Zu anderen Ergebnissen kommt eine Studie, die das Unternehmen bei der biologischen Fakultät in Belgrad in Auftrag gegeben, aber nicht veröffentlicht hat. Demnach seien, erfahren wir von Professor Vladimir Stevanović, von dem Projekt „mehr als 45 Hektar Primärwald, 37 Hektar Naturwald, 3 Hektar Grünland und 703 Hektar landwirtschaftliche Flächen bedroht.“

„Wir sind Versuchskaninchen“, sagt Marija Petković-Trbović, Lehrerin am Gymnasium in Loznica und in der lokalen Bürgerinitiative „Wir geben Jadar nicht her“ engagiert. „Wir glauben den staatlichen Inspekteuren nicht, die meisten von ihnen waren nicht einmal vor Ort.“ Schon bei den ersten vorbereitenden Bohrungen seien landwirtschaftliche Flächen verwüstet worden. Und im Fluss seien giftige Stoffe aufgetaucht. „Wir befinden uns hier in einem geschlossenen Ökosystem. Eine Vergiftung des Bodens und der Gewässer würde sich auf die gesamte Nahrungskette auswirken.“

Die Gewinnung von Lithium aus Mineralien schädigt die Umwelt stärker als die Lithiumgewinnung aus Sole, die in den Salzseen der Anden betrieben und im Oberrheingraben erwogen wird. Das geplante Bergbauprojekt in Serbien ist ökologisch also gleich dreifach schädlich: durch den Energieverbrauch und die erhöhten CO2-Em­mis­sio­nen, durch den Wasserverbrauch und durch die Verschmutzung der Umwelt.

Bei den Bergbau- und Pumparbeiten wird das chemische Gleichgewicht der oberen Bodenschichten wie auch der tiefer liegenden Lagerstätten durch plötzliche Oxidationsvorgänge gestört, wodurch sich saures Grubenwasser bildet.
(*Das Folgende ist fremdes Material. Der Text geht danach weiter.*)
-- pv_equiv track=rewrite | github.com/CherWeiYuan/Co-SplicingIndices | csi.py | sort_replicates
-- ===== SOURCE A (Python) =====
-- from collections import OrderedDict
--
-- def sort_replicates(lst):
--     d = {}
--     final_lst = []
--
--     # Generate dictionary
--     for x, y in lst:
--         d[x] = y
--
--     # Make sorted dictionary into OrderedDict to preserve the order
--     od = OrderedDict(sorted(d.items()))
--
--     # Return list of values in sorted OrderedDict
--     for key, value in od.items():
--         final_lst += [value]
--
--     return final_lst
-- ===== SOURCE B (Python) =====
-- def sort_replicates(lst):
--     # Stable sort by key, then one grouping pass keeping the last value of each key group.
--     pairs = sorted(lst, key=lambda p: p[0])
--     final_lst = []
--     cur = None
--     for x, y in pairs:
--         if cur is not None and x != cur[0]:
--             final_lst += [cur[1]]
--         cur = (x, y)
--     if cur is not None:
--         final_lst += [cur[1]]
--     return final_lst
-- ===== Notes on version B (the rewrite author's own statement) =====
-- stated objective: alternative
-- what changed: Replaces A's dict-overwrite-then-sort-items pipeline by a stable sort of the raw pairs on the key followed by a single grouping scan that emits the last value of each run of equal keys.
import Mathlib
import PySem

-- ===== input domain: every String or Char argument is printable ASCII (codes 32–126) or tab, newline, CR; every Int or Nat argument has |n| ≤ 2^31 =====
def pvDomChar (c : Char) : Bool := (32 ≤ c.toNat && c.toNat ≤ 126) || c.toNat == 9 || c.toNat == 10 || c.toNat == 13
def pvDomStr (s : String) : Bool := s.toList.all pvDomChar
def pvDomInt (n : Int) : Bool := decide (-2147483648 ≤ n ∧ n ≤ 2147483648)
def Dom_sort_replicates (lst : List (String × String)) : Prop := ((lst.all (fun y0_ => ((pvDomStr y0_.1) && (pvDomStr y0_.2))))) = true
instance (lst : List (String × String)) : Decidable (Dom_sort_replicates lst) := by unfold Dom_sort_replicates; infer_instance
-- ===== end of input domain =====

-- B replaces A's dict-overwrite-then-sort-items pipeline by a stable sort of the raw
-- pairs on the key followed by one grouping scan emitting the last value of each key run
-- (objective: alternative decomposition, same asymptotic cost).

-- ===== PORT A =====
def sort_replicates (lst : List (String × String)) : List String :=
  -- d = {}; for x, y in lst: d[x] = y
  let d := lst.foldl (fun d p => d.insert p.1 p.2) (PySem.Dict.empty : PySem.Dict String String)
  -- od = OrderedDict(sorted(d.items()))  -- tuples compare lexicographically
  let od := PySem.List.sorted2 d.items (fun p => p.1) (fun p => p.2)
  -- for key, value in od.items(): final_lst += [value]
  od.foldl (fun acc p => acc ++ [p.2]) []

-- ===== PORT B =====
def sort_replicates_alt (lst : List (String × String)) : List String :=
  -- pairs = sorted(lst, key=lambda p: p[0])  (stable)
  let pairs := PySem.List.sorted lst (fun p => p.1)
  -- one grouping pass with state (final_lst, cur)
  let st := pairs.foldl
    (fun (st : List String × Option (String × String)) p =>
      match st.2 with
      | none => (st.1, some p)
      | some cur => if p.1 ≠ cur.1 then (st.1 ++ [cur.2], some p) else (st.1, some p))
    ([], none)
  match st.2 with
  | none => st.1
  | some cur => st.1 ++ [cur.2]

-- ===== PRECONDITION & SPEC =====
def Spec_sort_replicates (lst : List (String × String)) (out : List String) : Prop := out = sort_replicates_alt lst
instance (lst : List (String × String)) (out : List String) : Decidable (Spec_sort_replicates lst out) := by unfold Spec_sort_replicates; infer_instance

-- ===== CLAIM (what is proved, stated in full; the proofs are below) =====
def Claim_equal_sort_replicates : Prop := ∀ (lst : List (String × String)), Dom_sort_replicates lst → Spec_sort_replicates lst (sort_replicates lst)

-- ===== LEMMAS AND PROOFS =====

-- last value stored under key k in l ("" if k does not occur)
def lastVal (l : List (String × String)) (k : String) : String :=
  (((l.filter (fun p => p.1 == k)).getLast?).map Prod.snd).getD ""

-- the grouping scan of port B, in recursive form
def bScanAux : Option (String × String) → List (String × String) → List String
  | none, [] => []
  | some c, [] => [c.2]
  | none, p :: r => bScanAux (some p) r
  | some c, p :: r => if p.1 ≠ c.1 then c.2 :: bScanAux (some p) r else bScanAux (some p) r

theorem insertBy_nil {α : Type} (b : α → α → Bool) (x : α) : PySem.List.insertBy b x [] = [x] := rfl

theorem insertBy_cons {α : Type} (b : α → α → Bool) (x y : α) (ys : List α) :
    PySem.List.insertBy b x (y :: ys) = if b x y then x :: y :: ys else y :: PySem.List.insertBy b x ys := rfl

-- A's dict lookup after the insertion loop is the last value stored for the key
theorem getD_foldl_insert_pairs (l : List (String × String)) (d : PySem.Dict String String) (k : String) :
    (l.foldl (fun d p => d.insert p.1 p.2) d).getD k "" =
      (((l.filter (fun p => p.1 == k)).getLast?).map Prod.snd).getD (d.getD k "") := by
  induction l generalizing d with
  | nil => rfl
  | cons p l ih =>
    simp only [List.foldl_cons]
    rw [ih (d.insert p.1 p.2)]
    rcases e : l.filter (fun p => p.1 == k) with _ | ⟨h, t⟩
    · by_cases hk : p.1 = k
      · subst hk
        simp [e]
      · have hk' : ¬ k = p.1 := fun he => hk he.symm
        rw [List.filter_cons_of_neg (by simp [hk]), e]
        simp [PySem.Dict.getD_insert, hk']
    · rcases hq : (h :: t).getLast? with _ | q
      · simp at hq
      · by_cases hk : p.1 = k
        · subst hk
          simp [e, List.getLast?_cons_cons, hq]
        · simp [e, hk, hq]

theorem getD_fold_eq_lastVal (lst : List (String × String)) (k : String) :
    (lst.foldl (fun d p => d.insert p.1 p.2) (PySem.Dict.empty : PySem.Dict String String)).getD k ""
      = lastVal lst k := by
  rw [getD_foldl_insert_pairs, PySem.Dict.getD_empty]
  rfl

theorem keys_fold (lst : List (String × String)) :
    (lst.foldl (fun d p => d.insert p.1 p.2) (PySem.Dict.empty : PySem.Dict String String)).keys
      = PySem.Set.ofList (lst.map (fun p => p.1)) := by
  have h := PySem.Dict.keys_foldl_insert_key (ν := String) lst (fun p => p.1) (fun _ p => p.2) PySem.Dict.empty
  simpa [PySem.Dict.keys_empty, PySem.Set.update_nil_left] using h

-- comparator congruence for insertion sort
theorem insertBy_congr {α : Type} (b1 b2 : α → α → Bool) (x : α) (acc : List α)
    (h : ∀ y ∈ acc, b1 x y = b2 x y) :
    PySem.List.insertBy b1 x acc = PySem.List.insertBy b2 x acc := by
  induction acc with
  | nil => rfl
  | cons y ys ih =>
    rw [insertBy_cons, insertBy_cons, h y (by simp)]
    by_cases hb : b2 x y = true
    · simp [hb]
    · simp only [Bool.not_eq_true] at hb
      simp only [hb]
      rw [ih (fun z hz => h z (by simp [hz]))]

theorem foldl_insertBy_congr {α : Type} (b1 b2 : α → α → Bool) :
    ∀ (xs acc : List α), (∀ a ∈ xs, ∀ y, (y ∈ acc ∨ y ∈ xs) → b1 a y = b2 a y) →
      xs.foldl (fun acc x => PySem.List.insertBy b1 x acc) acc
        = xs.foldl (fun acc x => PySem.List.insertBy b2 x acc) acc := by
  intro xs
  induction xs with
  | nil => intro acc _; rfl
  | cons x xs ih =>
    intro acc h
    simp only [List.foldl_cons]
    rw [insertBy_congr b1 b2 x acc (fun y hy => h x (by simp) y (Or.inl hy))]
    apply ih
    intro a ha y hy
    apply h a (by simp [ha])
    rcases hy with hy | hy
    · rcases (PySem.List.mem_insertBy b2 x y acc).mp hy with h1 | h1
      · exact Or.inr (by simp [h1])
      · exact Or.inl h1
    · exact Or.inr (by simp [hy])

-- on a list whose keys determine the elements, sorting by (fst, snd) is sorting by fst
theorem sorted2_eq_sorted_fst (xs : List (String × String))
    (h : ∀ a ∈ xs, ∀ b ∈ xs, a.1 = b.1 → a = b) :
    PySem.List.sorted2 xs (fun p => p.1) (fun p => p.2) = PySem.List.sorted xs (fun p => p.1) := by
  show xs.foldl (fun acc x => PySem.List.insertBy _ x acc) [] = _
  rw [PySem.List.sorted_eq_foldl_insertBy]
  apply foldl_insertBy_congr
  intro a ha y hy
  have hy' : y ∈ xs := hy.elim (fun hm => absurd hm (List.not_mem_nil)) id
  by_cases hay : a = y
  · subst hay; simp
  · have hne : a.1 ≠ y.1 := fun he => hay (h a ha y hy' he)
    rcases lt_trichotomy a.1 y.1 with hlt | heq | hgt
    · simp [hlt]
    · exact absurd heq hne
    · simp [hgt, not_lt_of_gt hgt]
Für die Umwelt und die Ökosysteme bedeutet dieses Grubenwasser eine erhebliche Gefahr, weil es schädliche Metallverbindungen aus Kupfer, Blei, Nickel, Zink und Arsen freisetzt.

Wenn man den Wert und das Potenzial der landwirtschaftlichen Flächen, des Wildtierbestands und der regionalen Kultur in Rechnung stellt, so ist der Ertrag des Lithiumabbaus viel geringer als die zu erwartenden Schäden, geben Experten zu bedenken. Inoffiziellen Prognosen zufolge könnte Rio Tinto in den ersten zehn Produktionsjahren rund 4 Milliarden Euro Gewinn erwirtschaften, dem serbischen Staat dagegen würden die vergebenen Bergbaulizenzen nur etwa 300 Millionen Euro einbringen.
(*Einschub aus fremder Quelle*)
-- pv_equiv track=rewrite | github.com/dice-group/literal-embeddings | Literal_EA/main.py | build_er_vocab
-- ===== SOURCE A (Python) =====
-- def build_er_vocab(triples, entity2idx, relation2idx):
--     """Build entity-relation vocabulary for filtered evaluation"""
--     er_vocab = dict()
--     for h, r, t in triples:
--         h_idx = entity2idx[h]
--         r_idx = relation2idx[r]
--         t_idx = entity2idx[t]
--         er_vocab.setdefault((h_idx, r_idx), []).append(t_idx)
--     return er_vocab
-- ===== SOURCE B (Python) =====
-- def build_er_vocab(triples, entity2idx, relation2idx):
--     """Build entity-relation vocabulary for filtered evaluation"""
--     pairs = [((entity2idx[h], relation2idx[r]), entity2idx[t])
--              for h, r, t in triples]
--     keys = dict.fromkeys(k for k, _ in pairs)
--     return {k: [t for k2, t in pairs if k2 == k] for k in keys}
-- ===== Notes on version B (the rewrite author's own statement) =====
-- stated objective: alternative
-- what changed: Replaces the one-pass setdefault/append hash aggregation with a three-stage pipeline: map triples to (key, tail) pairs, ordered-dedup the keys with dict.fromkeys, then build each group's tail list by a per-key filtering comprehension.
import Mathlib
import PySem

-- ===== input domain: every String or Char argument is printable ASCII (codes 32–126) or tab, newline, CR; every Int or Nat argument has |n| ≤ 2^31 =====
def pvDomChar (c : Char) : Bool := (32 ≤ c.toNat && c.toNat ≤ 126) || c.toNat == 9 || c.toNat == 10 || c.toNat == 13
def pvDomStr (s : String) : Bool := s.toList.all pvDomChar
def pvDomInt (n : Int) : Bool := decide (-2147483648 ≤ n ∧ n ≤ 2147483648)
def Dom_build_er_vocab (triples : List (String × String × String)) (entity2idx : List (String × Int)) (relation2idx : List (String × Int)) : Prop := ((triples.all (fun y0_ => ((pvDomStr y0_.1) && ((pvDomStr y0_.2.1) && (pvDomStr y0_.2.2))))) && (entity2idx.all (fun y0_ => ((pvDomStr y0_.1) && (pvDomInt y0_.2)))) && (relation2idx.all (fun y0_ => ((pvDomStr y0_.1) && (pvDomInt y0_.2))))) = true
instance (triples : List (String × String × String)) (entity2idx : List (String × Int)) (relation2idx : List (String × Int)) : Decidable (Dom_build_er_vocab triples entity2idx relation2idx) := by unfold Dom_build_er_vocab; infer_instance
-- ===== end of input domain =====

-- ===== PORT A =====
-- B builds the vocabulary as map-to-pairs / ordered key dedup / per-key filter instead of
-- A's one-pass setdefault aggregation (alternative decomposition, same results).
-- A: dict with setdefault(...).append(...) over the triples; setdefault+append is Dict.modify k [] (· ++ [t]).
def build_er_vocab (triples : List (String × String × String)) (entity2idx : List (String × Int)) (relation2idx : List (String × Int)) : List (Int × Int × List Int) :=
  let er_vocab : PySem.Dict (Int × Int) (List Int) :=
    triples.foldl (fun er_vocab hrt =>
      let h_idx : Int := (PySem.Dict.mk entity2idx).getD hrt.1 0      -- Pre_ excludes KeyError
      let r_idx : Int := (PySem.Dict.mk relation2idx).getD hrt.2.1 0  -- Pre_ excludes KeyError
      let t_idx : Int := (PySem.Dict.mk entity2idx).getD hrt.2.2 0    -- Pre_ excludes KeyError
      er_vocab.modify (h_idx, r_idx) [] (· ++ [t_idx])) PySem.Dict.empty
  er_vocab.items.map (fun p => (p.1.1, p.1.2, p.2))

-- ===== PORT B =====
def build_er_vocab_alt (triples : List (String × String × String)) (entity2idx : List (String × Int)) (relation2idx : List (String × Int)) : List (Int × Int × List Int) :=
  let pairs : List ((Int × Int) × Int) :=
    triples.map (fun hrt =>
      (((PySem.Dict.mk entity2idx).getD hrt.1 0, (PySem.Dict.mk relation2idx).getD hrt.2.1 0),
       (PySem.Dict.mk entity2idx).getD hrt.2.2 0))
  let keys := PySem.List.dedup (pairs.map (fun p => p.1))   -- dict.fromkeys(k for k, _ in pairs)
  keys.map (fun k => (k.1, k.2, (pairs.filter (fun p => p.1 == k)).map (fun p => p.2)))

-- ===== PRECONDITION & SPEC =====
-- Pre_ excludes exactly the inputs where A raises KeyError: some looked-up head/relation/tail is missing.
def Pre_build_er_vocab (triples : List (String × String × String)) (entity2idx : List (String × Int)) (relation2idx : List (String × Int)) : Prop :=
  ∀ hrt ∈ triples, (PySem.Dict.mk entity2idx).contains hrt.1 = true ∧
    (PySem.Dict.mk relation2idx).contains hrt.2.1 = true ∧
    (PySem.Dict.mk entity2idx).contains hrt.2.2 = true
instance (triples : List (String × String × String)) (entity2idx : List (String × Int)) (relation2idx : List (String × Int)) : Decidable (Pre_build_er_vocab triples entity2idx relation2idx) := by unfold Pre_build_er_vocab; infer_instance
def pvWitness_build_er_vocab : (List (String × String × String)) × (List (String × Int)) × (List (String × Int)) :=
  ([("a", "r", "b"), ("a", "r", "a")], [("a", 0), ("b", 1)], [("r", 7)])
def Spec_build_er_vocab (triples : List (String × String × String)) (entity2idx : List (String × Int)) (relation2idx : List (String × Int)) (out : List (Int × Int × List Int)) : Prop := out = build_er_vocab_alt triples entity2idx relation2idx
instance (triples : List (String × String × String)) (entity2idx : List (String × Int)) (relation2idx : List (String × Int)) (out : List (Int × Int × List Int)) : Decidable (Spec_build_er_vocab triples entity2idx relation2idx out) := by unfold Spec_build_er_vocab; infer_instance

-- ===== CLAIM (what is proved, stated in full; the proofs are below) =====
def Claim_equal_build_er_vocab : Prop := ∀ (triples : List (String × String × String)) (entity2idx : List (String × Int)) (relation2idx : List (String × Int)), Dom_build_er_vocab triples entity2idx relation2idx → Pre_build_er_vocab triples entity2idx relation2idx → Spec_build_er_vocab triples entity2idx relation2idx (build_er_vocab triples entity2idx relation2idx)

-- ===== LEMMAS AND PROOFS =====
-- A's setdefault/append loop over (key, tail) pairs yields, as an items list, exactly:
-- the keys in first-occurrence order, each with the tails of its matching pairs in order.
theorem group_items_aux (ps : List ((Int × Int) × Int)) :
    (ps.foldl (fun d p => d.modify p.1 ([] : List Int) (fun v => v ++ [p.2])) PySem.Dict.empty).items
      = (PySem.List.dedup (ps.map (fun p => p.1))).map
          (fun k => (k, (ps.filter (fun p => p.1 == k)).map (fun p => p.2))) := by
  have hnd := PySem.Dict.nodup_keys_foldl_modify_key ps (fun p => p.1) ([] : List Int)
      (fun _ p => fun v => v ++ [p.2]) PySem.Dict.empty (by simp)
  rw [PySem.Dict.items_eq_map_keys _ hnd ([] : List Int),
      PySem.Dict.keys_foldl_modify_key ps (fun p => p.1) ([] : List Int)
        (fun _ p => fun v => v ++ [p.2]) PySem.Dict.empty]
  rw [show PySem.Dict.empty.keys = ([] : List (Int × Int)) from rfl, PySem.Set.update_nil_left,
      PySem.List.dedup_eq_ofList]
  refine List.map_congr_left fun k _ => ?_
  rw [PySem.Dict.getD_foldl_modify_append ps PySem.Dict.empty k]
  simp [PySem.Dict.getD_empty]

theorem build_er_vocab_eq_alt (triples : List (String × String × String)) (entity2idx : List (String × Int)) (relation2idx : List (String × Int)) :
    build_er_vocab triples entity2idx relation2idx = build_er_vocab_alt triples entity2idx relation2idx := by
  unfold build_er_vocab build_er_vocab_alt
  rw [← List.foldl_map (f := fun hrt : String × String × String =>
        (((PySem.Dict.mk entity2idx).getD hrt.1 0, (PySem.Dict.mk relation2idx).getD hrt.2.1 0),
         (PySem.Dict.mk entity2idx).getD hrt.2.2 0))
      (g := fun (d : PySem.Dict (Int × Int) (List Int)) (p : (Int × Int) × Int) =>
         d.modify p.1 ([] : List Int) (fun v => v ++ [p.2]))]
  simp only [group_items_aux, List.map_map]
  rfl

-- ===== VERDICT (by name: the statement is the Claim_ definition above) =====
theorem build_er_vocab_spec : Claim_equal_build_er_vocab := by
  intro triples e2i r2i _ _
  unfold Spec_build_er_vocab
  exact build_er_vocab_eq_alt triples e2i r2i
Umweltschützer zwingen die Regierung zum Handeln

Die Gegner des Bergbauprojekts machen die Rechnung auf, dass die regio­nale Landwirtschaft jährliche Erträge bis zu 80 Millionen Euro erzielen könne – und das mit einem Minimum staatlicher Investitionen, die derzeit bei null liegen. Selbst wenn man die potenziell verheerenden Umweltfolgen ausklammert, stellt sich somit die Frage, welchen Nutzen das Land und die Bevölkerung vom Lithiumabbau hätte.

Nach dem Fall der Berliner Mauer hat Serbien – wie die meisten anderen mittel- und osteuropäischen Staaten auch – die Kontrolle über die eigene Entwicklung verloren, weil man auf Investitionen aus den westlichen Staaten angewiesen war.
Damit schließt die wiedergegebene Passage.